Aria Chen Data Scientist
New York, NY • datascience@gmail.com • +1 4444-9999
Profile Summary
- Data Scientist with 6 years of experience building production ML and statistical systems across e-commerce search, two-sided marketplaces, and travel personalization, specializing in causal inference, production-grade modeling, and trustworthy experimentation.
- Solid technical background across modeling (PyTorch, XGBoost, scikit-learn), experimentation (A/B Testing, CUPED, Bayesian methods), data tooling (SQL, Pandas, DuckDB), production stacks (Feast, MLflow, Airflow), and cloud (AWS, GCP) with strong scripting fundamentals in Python and SQL.
- Deep expertise in causal inference, uplift modeling, calibration analysis, and fairness auditing, leveraging methodologies such as synthetic control, propensity-score matching, and stratified A/B design to deliver defensible, reproducible, and decision-grade insights.
- Engaged collaborator working cross-functionally with Product, ML Engineering, and Business teams in Agile environments, contributing to roadmap planning, experiment review, and modeling-decision retrospectives with a pragmatic, outcome-oriented mindset.

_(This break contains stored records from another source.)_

-- A survives the round, B's heap is full and e does not beat its minimum: B pays e.
lemma stepAdd {n0 k0 nA kA blocked e : Int} {Ha T : List Int} {P : Multiset Int}
    (inv : StInv n0 k0 nA kA blocked Ha T P) (hdef : ¬ nA - e < 0)
    (hlen : ¬ (T.length : Int) < k0) (het : ∀ t ∈ T, e ≤ t) (he : 0 ≤ e) :
    StInv n0 k0 (nA - e) kA (blocked + e) ((-e) :: Ha) T P := by
  obtain ⟨hlenk, hkcard⟩ := full_T inv hlen
  have hpc := p_cons e Ha P
  have hsub : (P + negMS ((-e) :: Ha)) - ↑T = e ::ₘ ((P + negMS Ha) - ↑T) := by
    rw [hpc]
    exact add_cons_sub e inv.Tsub
  have hnA0 := inv.nA0
  refine ⟨inv.sortedT, ?_, ?_, ?_, inv.Psub, ?_, ?_, by omega, ?_, ?_, inv.hkA, inv.kA0, ?_⟩
  · exact inv.Tsub.trans (by rw [hpc]; exact Multiset.le_cons_self _ _)
  · rw [hpc]
    simp only [Multiset.card_cons]
    push_cast
    omega
  · rw [hsub]
    intro x hx t ht
    rcases Multiset.mem_cons.mp hx with rfl | hx'
    · exact het t ht
    · exact inv.top x hx' t ht
  · rw [hpc]
    simp only [Multiset.sum_cons]
    have := inv.hblocked
    omega
  · rw [hpc]
    simp only [Multiset.sum_cons]
    have := inv.hnA
    omega
  · intro x hx; have := inv.hlt x hx; omega
  · rw [negMS_cons]
    intro h hh x hx
    rcases Multiset.mem_cons.mp hh with rfl | hh'
    · have := inv.hlt x hx; omega
    · exact inv.hHP h hh' x hx
  · rw [hpc]
    intro x hx
    rcases Multiset.mem_cons.mp hx with rfl | hx'
    · exact he
    · exact inv.pos x hx'

-- A pops (-m), B's heap is not yet full: B pushes e.
lemma stepPopPush {n0 k0 nA kA blocked e m : Int} {Ha T : List Int} {P : Multiset Int}
    (inv : StInv n0 k0 nA kA blocked Ha T P) (hdef : nA - e < 0) (hkne : kA ≠ 0)
    (hm : PySem.List.min? ((-e) :: Ha) (fun x => x) = some m)
    (hlen : (T.length : Int) < k0) (he : 0 ≤ e) :
    StInv n0 k0 (nA - e - m) (kA - 1) blocked (((-e) :: Ha).erase m)
      (T.orderedInsert (· ≤ ·) e) ((-m) ::ₘ P) := by
  have hmem := min?_neg_mem hm
  have htopm := min?_neg_top hm
  have hner := negMS_erase m ((-e) :: Ha)
  have hp' : ((-m) ::ₘ P) + negMS (((-e) :: Ha).erase m) = P + negMS ((-e) :: Ha) := by
    rw [hner]; exact pop_p P hmem
  have hpc := p_cons e Ha P
  have hTp := small_T inv hlen
  have hco := coe_orderedInsert e T
  have hem : e ≤ -m := htopm e (by rw [negMS_cons]; exact Multiset.mem_cons_self e _)
  have hkA1 : 1 ≤ kA := by have := inv.kA0; omega
  have hcard : (((P + negMS Ha).card : Nat) : Int) = (T.length : Int) := by
    rw [← hTp]; simp
  have hnA0 := inv.nA0
  refine ⟨List.Pairwise.orderedInsert e T inv.sortedT, ?_, ?_, ?_, ?_, ?_, ?_, by omega,
    pop_hlt inv hdef hm, pop_hHP inv hm, ?_, by omega, ?_⟩
  · rw [hco, hp', hpc, hTp]
  · rw [List.orderedInsert_length, hp', hpc]
    simp only [Multiset.card_cons]
    push_cast
    omega
  · rw [hco, hp', hpc, hTp]
    intro x hx
    rw [tsub_self] at hx
    simp at hx
  · calc ((-m) ::ₘ P : Multiset Int) ≤ ((-m) ::ₘ P) + negMS (((-e) :: Ha).erase m) :=
        Multiset.le_add_right _ _
    _ = e ::ₘ (P + negMS Ha) := by rw [hp', hpc]
    _ = ↑(T.orderedInsert (· ≤ ·) e) := by rw [hco, hTp]
  · rw [hco, hp', hpc, hTp]
    simp only [Multiset.sum_cons]
    have hb := inv.hblocked
    rw [hTp] at hb
    omega
  · rw [hp', hpc]
    simp only [Multiset.sum_cons]
    have := inv.hnA
    omega
  · have := inv.hkA
    simp only [Multiset.card_cons]
    push_cast
    omega
  · rw [hp', hpc]
    intro x hx
    rcases Multiset.mem_cons.mp hx with rfl | hx'
    · exact he
    · exact inv.pos x hx'

-- A pops (-m), B's heap is full and e beats its minimum: B evicts the head.
lemma stepPopPushPop {n0 k0 nA kA blocked e m t0 : Int} {Ha T1 : List Int} {P : Multiset Int}
    (inv : StInv n0 k0 nA kA blocked Ha (t0 :: T1) P) (hdef : nA - e < 0) (hkne : kA ≠ 0)
    (hm : PySem.List.min? ((-e) :: Ha) (fun x => x) = some m)
    (hlen : ¬ ((t0 :: T1).length : Int) < k0) (ht0e : t0 < e) (he : 0 ≤ e) :
    StInv n0 k0 (nA - e - m) (kA - 1) (blocked + t0) (((-e) :: Ha).erase m)
      (T1.orderedInsert (· ≤ ·) e) ((-m) ::ₘ P) := by
  obtain ⟨hlenk, hkcard⟩ := full_T inv hlen
  have hmem := min?_neg_mem hm
  have htopm := min?_neg_top hm
  have hner := negMS_erase m ((-e) :: Ha)
  have hp' : ((-m) ::ₘ P) + negMS (((-e) :: Ha).erase m) = P + negMS ((-e) :: Ha) := by
    rw [hner]; exact pop_p P hmem
  have hpc := p_cons e Ha P
  have hco := coe_orderedInsert e T1
  have hem : e ≤ -m := htopm e (by rw [negMS_cons]; exact Multiset.mem_cons_self e _)
  have hkA1 : 1 ≤ kA := by have := inv.kA0; omega
  have ht0 : ∀ t ∈ T1, t0 ≤ t := (List.pairwise_cons.mp inv.sortedT).1
  have hTm : ((t0 :: T1 : List Int) : Multiset Int) = t0 ::ₘ ↑T1 := by simp
  have hmt0 : t0 < -m := by omega
  have hcardP : (P.card : Int) < ((t0 :: T1).length : Int) := by
    have h1 := inv.hkA
    omega
  have hPT1 : P ≤ ↑T1 := P_le_T1 inv hcardP
  have hT1p : (↑T1 : Multiset Int) ≤ P + negMS Ha := by
    refine le_trans ?_ inv.Tsub
    rw [hTm]
    exact Multiset.le_cons_self _ _
  -- the popped value -m fits beside P inside the updated heap e ::ₘ T1
  have hPm : ((-m) ::ₘ P : Multiset Int) ≤ e ::ₘ ↑T1 := by
    by_cases hme : -m = e
    · rw [hme]; exact Multiset.cons_le_cons e hPT1
    · have hmH : (-m) ∈ negMS Ha := by
        have h2 := hmem
        rw [negMS_cons] at h2
        rcases Multiset.mem_cons.mp h2 with h3 | h3
        · exact absurd h3 hme
        · exact h3
      have hcp : Multiset.count (-m) P + 1 ≤ Multiset.count (-m) (P + negMS Ha) := by
        rw [Multiset.count_add]
        have := Multiset.count_pos.mpr hmH
        omega
      have hnotout : (-m) ∉ (P + negMS Ha) - (↑(t0 :: T1) : Multiset Int) := by
        intro hmem2
        have := inv.top (-m) hmem2 t0 (by simp)
        omega
      have h0 : Multiset.count (-m) ((P + negMS Ha) - (↑(t0 :: T1) : Multiset Int)) = 0 :=
        Multiset.count_eq_zero.mpr hnotout
      rw [Multiset.count_sub] at h0
      have hcnt1 : Multiset.count (-m) P < Multiset.count (-m) (↑T1 : Multiset Int) := by
        have hx := hTm
        have h4 : Multiset.count (-m) (↑(t0 :: T1) : Multiset Int)
            = Multiset.count (-m) (↑T1 : Multiset Int) := by
          rw [hTm, Multiset.count_cons_of_ne (by omega : (-m) ≠ t0)]
        omega
      have hstep : P + {-m} ≤ ↑T1 := by
        refine add_singleton_le hPT1 ?_
        apply Multiset.count_pos.mp
        rw [Multiset.count_sub]
        omega
      calc ((-m) ::ₘ P : Multiset Int) = P + {-m} := by
            rw [← Multiset.singleton_add, add_comm]
      _ ≤ ↑T1 := hstep
      _ ≤ e ::ₘ ↑T1 := Multiset.le_cons_self _ _
  have hsub1 : (((-m) ::ₘ P) + negMS (((-e) :: Ha).erase m)) - ↑(T1.orderedInsert (· ≤ ·) e)
      = t0 ::ₘ ((P + negMS Ha) - ↑(t0 :: T1)) := by
    rw [hco, hp', hpc, cons_sub_cons, hTm]
    exact sub_cons_right (by rw [← hTm]; exact inv.Tsub)
  have hnA0 := inv.nA0
  refine ⟨List.Pairwise.orderedInsert e T1 (List.pairwise_cons.mp inv.sortedT).2,
    ?_, ?_, ?_, ?_, ?_, ?_, by omega, pop_hlt inv hdef hm, pop_hHP inv hm, ?_, by omega, ?_⟩
  · rw [hco, hp', hpc]
    exact Multiset.cons_le_cons e hT1p
  · rw [List.orderedInsert_length, hp', hpc]
    simp only [Multiset.card_cons]
    simp only [List.length_cons] at hlenk
    push_cast
    push_cast at hlenk
    omega
  · rw [hsub1]
    intro x hx t ht
    rcases (List.mem_orderedInsert _).mp ht with rfl | htT1
    · rcases Multiset.mem_cons.mp hx with rfl | hx'
      · omega
      · have := inv.top x hx' t0 (by simp); omega
    · rcases Multiset.mem_cons.mp hx with rfl | hx'
      · exact ht0 t htT1
      · exact inv.top x hx' t (by simp [htT1])
  · rw [hco]
    exact hPm
  · rw [hco, hp', hpc]
    simp only [Multiset.sum_cons]
    have hb := inv.hblocked
    rw [hTm, Multiset.sum_cons] at hb
    omega
  · rw [hp', hpc]
    simp only [Multiset.sum_cons]
    have := inv.hnA
    omega
  · have := inv.hkA
    simp only [Multiset.card_cons]
    push_cast
    omega
  · rw [hp', hpc]
    intro x hx
    rcases Multiset.mem_cons.mp hx with rfl | hx'
    · exact he
    · exact inv.pos x hx'

-- A pops (-m), B's heap is full and e does not beat its minimum: B pays e.
lemma stepPopAdd {n0 k0 nA kA blocked e m : Int} {Ha T : List Int} {P : Multiset Int}
    (inv : StInv n0 k0 nA kA blocked Ha T P) (hdef : nA - e < 0) (hkne : kA ≠ 0)
    (hm : PySem.List.min? ((-e) :: Ha) (fun x => x) = some m)
    (hlen : ¬ (T.length : Int) < k0) (het : ∀ t ∈ T, e ≤ t) (he : 0 ≤ e) :
    StInv n0 k0 (nA - e - m) (kA - 1) (blocked + e) (((-e) :: Ha).erase m)
      T ((-m) ::ₘ P) := by
  obtain ⟨hlenk, hkcard⟩ := full_T inv hlen
  have hmem := min?_neg_mem hm
  have htopm := min?_neg_top hm
  have hner := negMS_erase m ((-e) :: Ha)
  have hp' : ((-m) ::ₘ P) + negMS (((-e) :: Ha).erase m) = P + negMS ((-e) :: Ha) := by
    rw [hner]; exact pop_p P hmem
  have hpc := p_cons e Ha P
  have hem : e ≤ -m := htopm e (by rw [negMS_cons]; exact Multiset.mem_cons_self e _)
  have hkA1 : 1 ≤ kA := by have := inv.kA0; omega
  have hsub : ((((-m) ::ₘ P) + negMS (((-e) :: Ha).erase m)) : Multiset Int) - ↑T
      = e ::ₘ ((P + negMS Ha) - ↑T) := by
    rw [hp', hpc]
    exact add_cons_sub e inv.Tsub
  -- find the witness u showing -m sits in T − P
  have hTmP_sub : (↑T : Multiset Int) - P ≤ negMS Ha := by
    rw [tsub_le_iff_left]
    exact inv.Tsub
  have hne0 : ((↑T : Multiset Int) - P) ≠ 0 := by
    intro h0
    have hc := sub_card_of_le inv.Psub
    rw [h0] at hc
    simp only [Multiset.card_zero, Multiset.coe_card] at hc
    have := inv.hkA
    omega
  obtain ⟨u, hu⟩ := Multiset.exists_mem_of_ne_zero hne0
  have huH : u ∈ negMS Ha := Multiset.mem_of_le hTmP_sub hu
  have huH1 : u ∈ negMS ((-e) :: Ha) := by
    rw [negMS_cons]; exact Multiset.mem_cons_of_mem huH
  have hum : u ≤ -m := htopm u huH1
  have huT : u ∈ (↑T : Multiset Int) := Multiset.mem_of_le (Multiset.sub_le_self _ _) hu
  have heu : e ≤ u := het u (Multiset.mem_coe.mp huT)
  have hmmem : (-m) ∈ (↑T : Multiset Int) - P := by
    by_cases hme : -m = e
    · have hue : u = -m := le_antisymm hum (by omega)
      rwa [← hue]
    · have hmH : (-m) ∈ negMS Ha := by
        have h2 := hmem
        rw [negMS_cons] at h2
        rcases Multiset.mem_cons.mp h2 with h3 | h3
        · exact absurd h3 hme
        · exact h3
      have hcp : Multiset.count (-m) P + 1 ≤ Multiset.count (-m) (P + negMS Ha) := by
        rw [Multiset.count_add]
        have := Multiset.count_pos.mpr hmH
        omega
      by_cases hcnt : Multiset.count (-m) P < Multiset.count (-m) (↑T : Multiset Int)
      · apply Multiset.count_pos.mp
        rw [Multiset.count_sub]
        omega
      · exfalso
        have hout : (-m) ∈ (P + negMS Ha) - (↑T : Multiset Int) := by
          apply Multiset.count_pos.mp
          rw [Multiset.count_sub]
          omega
        have h1 := inv.top (-m) hout u (Multiset.mem_coe.mp huT)
        have hue : u = -m := le_antisymm hum h1
        rw [hue] at hu
        have := Multiset.count_pos.mpr hu
        rw [Multiset.count_sub] at this
        omega
  have hPm : ((-m) ::ₘ P : Multiset Int) ≤ ↑T := by
    have hstep := add_singleton_le inv.Psub hmmem
    calc ((-m) ::ₘ P : Multiset Int) = P + {-m} := by
          rw [← Multiset.singleton_add, add_comm]
    _ ≤ ↑T := hstep
  have hnA0 := inv.nA0
  refine ⟨inv.sortedT, ?_, ?_, ?_, hPm, ?_, ?_, by omega,
    pop_hlt inv hdef hm, pop_hHP inv hm, ?_, by omega, ?_⟩
  · exact inv.Tsub.trans (by rw [hp', hpc]; exact Multiset.le_cons_self _ _)
  · rw [hp', hpc]
    simp only [Multiset.card_cons]
    push_cast
    omega
  · rw [hsub]
    intro x hx t ht
    rcases Multiset.mem_cons.mp hx with rfl | hx'
    · exact het t ht
    · exact inv.top x hx' t ht
  · rw [hp', hpc]
    simp only [Multiset.sum_cons]
    have := inv.hblocked
    omega
  · rw [hp', hpc]
    simp only [Multiset.sum_cons]
    have := inv.hnA
    omega
  · have := inv.hkA
    simp only [Multiset.card_cons]
    push_cast
    omega
  · rw [hp', hpc]
    intro x hx
    rcases Multiset.mem_cons.mp hx with rfl | hx'
    · exact he
    · exact inv.pos x hx'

- Emerging leader who shares technical excellence and fosters a culture of statistical rigor and reproducibility through code reviews and notebooks, while leading applied-science guild sessions and authoring widely adopted experimentation templates.
Technical Skills
- Languages & Scripting:
- Python, SQL, R, Bash
- Modeling Frameworks:
- PyTorch, TensorFlow, XGBoost, LightGBM, scikit-learn
- Experimentation:
- A/B Testing, CUPED, Bayesian methods, Sequential testing
- Data Tooling:
- Pandas, DuckDB, NumPy, dbt, Spark
- MLOps & Production:
- Feast, MLflow, Airflow, Kubeflow, BentoML
- Visualization & Storytelling:
- Streamlit, Plotly, Tableau, Looker, Jupyter
- Cloud Platforms:
- AWS (S3, SageMaker, EMR), GCP (BigQuery, Vertex AI)
- Statistical & Causal Methods:
- Hypothesis testing, regression, propensity scoring, causal inference
Education
Work Experience
- Own the recommendation modeling stack across 2 product squads, supporting millions of nightly bookings and 300+ concurrent experiments; lead end-to-end ownership across model design, causal validation, and production reliability within a modern ML platform.

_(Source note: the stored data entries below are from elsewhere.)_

-- pv_equiv track=rewrite | github.com/AbanobSoliman/DH-PTAM | backend.py | get_black_white_indices
-- ===== SOURCE A (Python) =====
-- def get_black_white_indices(hist, tot_count, black_count, white_count):
--     '''Blacking and Whiting out indices same as color balance'''
--
--     black_ind = 0
--     white_ind = 255
--     co = 0
--     for i in range(len(hist)):
--         co += hist[i]
--         if co > black_count:
--             black_ind = i
--             break
--
--     co = 0
--     for i in range(len(hist) - 1, -1, -1):
--         co += hist[i]
--         if co > (tot_count - white_count):
--             white_ind = i
--             break
--
--     return [black_ind, white_ind]
-- ===== SOURCE B (Python) =====
-- from itertools import accumulate
--
-- def get_black_white_indices(hist, tot_count, black_count, white_count):
--     '''Blacking and Whiting out indices same as color balance'''
--     cum = list(accumulate(hist))
--     total = cum[-1] if cum else 0
--     black_ind = next((i for i, c in enumerate(cum) if c > black_count), 0)
--     thr = tot_count - white_count
--     white_ind = 255
--     prev = 0
--     for i, c in enumerate(cum):
--         if total - prev > thr:   # total - prev == hist[i] + ... + hist[-1]
--             white_ind = i
--         prev = c
--     return [black_ind, white_ind]
-- ===== Notes on version B (the rewrite author's own statement) =====
-- stated objective: alternative
-- what changed: B precomputes the cumulative-sum array once with itertools.accumulate and then finds black_ind as the first index whose prefix sum exceeds black_count and white_ind as the last index whose suffix count (total minus prefix-before) exceeds tot_count - white_count by a single forward last-match scan, instead of A's two accumulate-and-break loops (the second running backward).
import Mathlib
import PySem

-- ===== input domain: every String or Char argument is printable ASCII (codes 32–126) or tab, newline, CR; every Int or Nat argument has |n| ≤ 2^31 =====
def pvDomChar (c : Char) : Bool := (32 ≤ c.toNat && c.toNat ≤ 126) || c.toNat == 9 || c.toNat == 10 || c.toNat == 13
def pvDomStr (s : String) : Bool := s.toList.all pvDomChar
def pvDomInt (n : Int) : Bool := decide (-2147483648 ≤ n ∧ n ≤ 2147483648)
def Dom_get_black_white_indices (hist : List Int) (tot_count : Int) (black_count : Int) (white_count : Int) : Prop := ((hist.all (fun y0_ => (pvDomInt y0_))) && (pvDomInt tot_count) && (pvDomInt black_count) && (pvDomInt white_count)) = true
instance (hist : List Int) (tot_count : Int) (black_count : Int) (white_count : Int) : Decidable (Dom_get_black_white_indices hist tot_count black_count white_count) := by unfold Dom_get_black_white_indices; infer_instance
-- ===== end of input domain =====

-- B replaces A's two accumulate-and-break loops (the second backward) by one precomputed
-- cumulative-sum array scanned forward (first prefix crossing / last suffix crossing);
-- objective: alternative decomposition of the same O(n) task.


-- ===== PORT A =====
-- A's first loop: accumulate and break at the first prefix sum > black_count, default 0.
def pvGoBlack (l : List Int) (bc : Int) (co : Int) (i : Int) : Int :=
  match l with
  | [] => 0
  | h :: t => if co + h > bc then i else pvGoBlack t bc (co + h) (i + 1)

-- A's second loop: walk the histogram backward (here: its reverse forward),
-- accumulate and break at the first suffix sum > thr, default 255.
def pvGoWhite (l : List Int) (thr : Int) (co : Int) (i : Int) : Int :=
  match l with
  | [] => 255
  | h :: t => if co + h > thr then i else pvGoWhite t thr (co + h) (i - 1)

def get_black_white_indices (hist : List Int) (tot_count : Int) (black_count : Int) (white_count : Int) : List Int :=
  [pvGoBlack hist black_count 0 0,
   pvGoWhite hist.reverse (tot_count - white_count) 0 ((hist.length : Int) - 1)]

-- ===== PORT B =====
-- cum = list(accumulate(hist)) with running sum s
def pvCumsum (l : List Int) (s : Int) : List Int :=
  match l with
  | [] => []
  | h :: t => (s + h) :: pvCumsum t (s + h)

-- next((i for i, c in enumerate(cum) if c > black_count), 0)
def pvFindBlack (cs : List Int) (bc : Int) (i : Int) : Int :=
  match cs with
  | [] => 0
  | c :: t => if c > bc then i else pvFindBlack t bc (i + 1)

-- the forward last-match loop over (i, c) in enumerate(cum), carrying prev and white_ind (w)
def pvWhiteFold (cs : List Int) (total : Int) (thr : Int) (prev : Int) (i : Int) (w : Int) : Int :=
  match cs with
  | [] => w
  | c :: t => pvWhiteFold t total thr c (i + 1) (if total - prev > thr then i else w)

def get_black_white_indices_alt (hist : List Int) (tot_count : Int) (black_count : Int) (white_count : Int) : List Int :=
  let cum := pvCumsum hist 0
  let total := cum.getLastD 0
  [pvFindBlack cum black_count 0,
   pvWhiteFold cum total (tot_count - white_count) 0 0 255]

-- ===== PRECONDITION & SPEC =====
def Spec_get_black_white_indices (hist : List Int) (tot_count : Int) (black_count : Int) (white_count : Int) (out : List Int) : Prop := out = get_black_white_indices_alt hist tot_count black_count white_count
instance (hist : List Int) (tot_count : Int) (black_count : Int) (white_count : Int) (out : List Int) : Decidable (Spec_get_black_white_indices hist tot_count black_count white_count out) := by unfold Spec_get_black_white_indices; infer_instance

-- ===== CLAIM (what is proved, stated in full; the proofs are below) =====
def Claim_equal_get_black_white_indices : Prop := ∀ (hist : List Int) (tot_count : Int) (black_count : Int) (white_count : Int), Dom_get_black_white_indices hist tot_count black_count white_count → Spec_get_black_white_indices hist tot_count black_count white_count (get_black_white_indices hist tot_count black_count white_count)

-- ===== LEMMAS AND PROOFS =====

-- ---- black side ----
lemma pvGoBlack_eq_findBlack (l : List Int) : ∀ (bc co i : Int),
    pvGoBlack l bc co i = pvFindBlack (pvCumsum l co) bc i := by
  induction l with
  | nil => intro bc co i; simp [pvGoBlack, pvCumsum, pvFindBlack]
  | cons h t ih =>
    intro bc co i
    simp only [pvGoBlack, pvCumsum, pvFindBlack]
    split <;> simp [ih]

-- ---- abstract first/last index machinery on Bool flag lists ----
def pvFirstIdxFrom (ts : List Bool) (i : Int) (d : Int) : Int :=
  match ts with
  | [] => d
  | b :: t => if b then i else pvFirstIdxFrom t (i - 1) d

def pvLastIdxFrom (ts : List Bool) (i : Int) (w : Int) : Int :=
  match ts with
  | [] => w
  | b :: t => pvLastIdxFrom t (i + 1) (if b then i else w)

lemma pvFirstIdxFrom_append (xs : List Bool) : ∀ (ys : List Bool) (i d : Int),
    pvFirstIdxFrom (xs ++ ys) i d = pvFirstIdxFrom xs i (pvFirstIdxFrom ys (i - xs.length) d) := by
  induction xs with
  | nil => intro ys i d; simp [pvFirstIdxFrom]
  | cons b t ih =>
    intro ys i d
    simp only [List.cons_append, pvFirstIdxFrom]
    split
    · rfl
    · rw [ih]
      have : i - 1 - (t.length : Int) = i - ((t.length : Int) + 1) := by omega
      simp [this]

lemma pvFirst_reverse_eq_last (ts : List Bool) : ∀ (i0 d : Int),
    pvFirstIdxFrom ts.reverse (i0 + ts.length - 1) d = pvLastIdxFrom ts i0 d := by
  induction ts with
  | nil => intro i0 d; simp [pvFirstIdxFrom, pvLastIdxFrom]
  | cons b t ih =>
    intro i0 d
    rw [List.reverse_cons, pvFirstIdxFrom_append]
    have h1 : i0 + ((b :: t).length : Int) - 1 = i0 + (t.length : Int) := by
      simp; omega
    have h2 : i0 + (t.length : Int) - (t.reverse.length : Int) = i0 := by
      simp
    rw [h1, h2]
    have h3 : pvFirstIdxFrom [b] i0 d = if b then i0 else d := by
      simp [pvFirstIdxFrom]
    rw [h3]
    have h4 : i0 + (t.length : Int) = (i0 + 1) + (t.length : Int) - 1 := by omega
    rw [h4, ih]
    rfl

-- ---- flag lists for the two white scans ----
def pvTests (thr : Int) (T : Int) (l : List Int) (s : Int) : List Bool :=
  match l with
  | [] => []
  | h :: t => decide (T - s > thr) :: pvTests thr T t (s + h)

def pvTsA (thr : Int) (r : List Int) (c : Int) : List Bool :=
  match r with
  | [] => []
  | h :: t => decide (c + h > thr) :: pvTsA thr t (c + h)

lemma pvTests_length (thr T : Int) (l : List Int) : ∀ (s : Int),
    (pvTests thr T l s).length = l.length := by
  induction l with
  | nil => intro s; simp [pvTests]
  | cons h t ih => intro s; simp [pvTests, ih]

lemma pvTests_append (thr T : Int) (l : List Int) (a : Int) : ∀ (s : Int),
    pvTests thr T (l ++ [a]) s = pvTests thr T l s ++ [decide (T - (s + l.sum) > thr)] := by
  induction l with
  | nil => intro s; simp [pvTests]
  | cons h t ih =>
    intro s
    simp only [List.cons_append, pvTests, ih, List.sum_cons]
    have h1 : s + h + t.sum = s + (h + t.sum) := by ring
    rw [h1]
    rfl

lemma pvTsA_reverse (thr s : Int) (l : List Int) : ∀ (c : Int),
    pvTsA thr l.reverse c = (pvTests thr (s + l.sum + c) l s).reverse := by
  induction l using List.reverseRecOn with
  | nil => intro c; simp [pvTsA, pvTests]
  | append_singleton l' a ih =>
    intro c
    rw [List.reverse_append, pvTests_append]
    simp only [List.singleton_append, List.reverse_append,
      List.reverse_cons, List.reverse_nil, List.nil_append, List.sum_append,
      List.sum_cons, List.sum_nil, pvTsA]
    have hT : s + (l'.sum + (a + 0)) + c = s + l'.sum + (a + c) := by ring
    rw [hT]
    have hd : s + l'.sum + (a + c) - (s + l'.sum) = a + c := by ring
    rw [hd]
    have hca : c + a = a + c := by ring
    rw [hca, ih (a + c)]

lemma pvGoWhite_eq_first (r : List Int) : ∀ (thr co i : Int),
    pvGoWhite r thr co i = pvFirstIdxFrom (pvTsA thr r co) i 255 := by
  induction r with
  | nil => intro thr co i; simp [pvGoWhite, pvTsA, pvFirstIdxFrom]
  | cons h t ih =>
    intro thr co i
    simp only [pvGoWhite, pvTsA, pvFirstIdxFrom]
    split <;> rename_i hh
    · simp [hh]
    · simp [hh, ih]

lemma pvWhiteFold_eq_last (l : List Int) : ∀ (total thr s i w : Int),
    pvWhiteFold (pvCumsum l s) total thr s i w = pvLastIdxFrom (pvTests thr total l s) i w := by
  induction l with
  | nil => intro total thr s i w; simp [pvCumsum, pvWhiteFold, pvTests, pvLastIdxFrom]
  | cons h t ih =>
    intro total thr s i w
    simp only [pvCumsum, pvWhiteFold, pvTests, pvLastIdxFrom, ih]
    by_cases hc : total - s > thr <;> simp [hc]

lemma pvCumsum_getLastD (l : List Int) : ∀ (s : Int), (pvCumsum l s).getLastD s = s + l.sum := by
  induction l with
  | nil => intro s; simp [pvCumsum]
  | cons h t ih =>
    intro s
    simp only [pvCumsum, List.getLastD_cons, ih, List.sum_cons]
    ring

lemma pvCumsum_getLastD_zero (l : List Int) : (pvCumsum l 0).getLastD 0 = l.sum := by
  have := pvCumsum_getLastD l 0
  omega

lemma white_sides_eq (hist : List Int) (thr : Int) :
    pvGoWhite hist.reverse thr 0 ((hist.length : Int) - 1)
      = pvWhiteFold (pvCumsum hist 0) ((pvCumsum hist 0).getLastD 0) thr 0 0 255 := by
  rw [pvGoWhite_eq_first, pvTsA_reverse thr 0 hist 0, pvCumsum_getLastD_zero,
      pvWhiteFold_eq_last]
  have h1 : (0 : Int) + hist.sum + 0 = hist.sum := by ring
  rw [h1]
  have h2 : (hist.length : Int) - 1
      = 0 + ((pvTests thr hist.sum hist 0).length : Int) - 1 := by
    rw [pvTests_length]; omega
  rw [h2, pvFirst_reverse_eq_last]

-- ===== VERDICT (by name: the statement is the Claim_ definition above) =====
theorem get_black_white_indices_spec : Claim_equal_get_black_white_indices := by
  intro hist tot_count black_count white_count _
  unfold Spec_get_black_white_indices get_black_white_indices get_black_white_indices_alt
  simp only []
  rw [pvGoBlack_eq_findBlack, white_sides_eq]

- Designed and shipped a two-tower retrieval model in PyTorch that lifted booking conversion by 12% over the prior gradient-boosted ranking baseline; trained on 2B+ session events on distributed GPU clusters orchestrated by Ray, with feature snapshots backed by Iceberg.
- Designed and analyzed 40+ A/B tests across search ranking, pricing, and onboarding flows using stratified sampling, CUPED variance reduction, and Bayesian sequential testing; caught 3 confounded results before launch and tightened the detection horizon by 35%.
- Built a causal-inference framework on observational booking data using propensity-score matching, difference-in-differences, and synthetic control; reattributed $8M of incremental revenue and informed a marketing-budget reallocation that lifted CAC efficiency by 18%.
- Partnered with ML Engineering to ship the recommendation model to real-time serving with Feast feature integration, shadow traffic validation, Prometheus drift dashboards, and weekly retraining DAGs on Airflow; sustained 99.95% inference availability and surfaced 11 silent distribution shifts over six quarters.
- Led the exploratory analysis on pricing fairness across host segments using Pandas, DuckDB, and Plotly; surfaced 3 systematic biases against new hosts, reframing the modeling roadmap and unlocking a $5M revenue opportunity the team had previously missed.
- Authored research notes, exec readouts, and Streamlit dashboards that translated model behavior for Product, Marketing, and Exec leadership, with 4 papers picked up as the internal reference for the search-ranking surface.
- Built and maintained 200+ production features in the shared feature store feeding hotel ranking, personalization, and fraud detection models, handling skewed distributions, target encoding for missing data, and time-leakage controls in CV folds; cut feature-engineering time per project by 55%.
- Established the model-validation rubric for ranking and classification, layering stratified CV, fairness audits across demographic slices, and reliability curves for calibration; caught overfitting in 2 production-ready candidates before launch.
- Designed a GBM ensemble for destination-search relevance, applying SHAP interpretability, time-based cross-validation, and Optuna hyperparameter tuning; lifted precision@5 by 9% over the prior heuristic baseline.
- Worked closely with Product, Marketing, and Legal across four markets and three regulatory regimes to translate model outputs into GDPR-compliant decisions, shipping shared SQL playbooks and Looker dashboards adopted by 12+ analysts.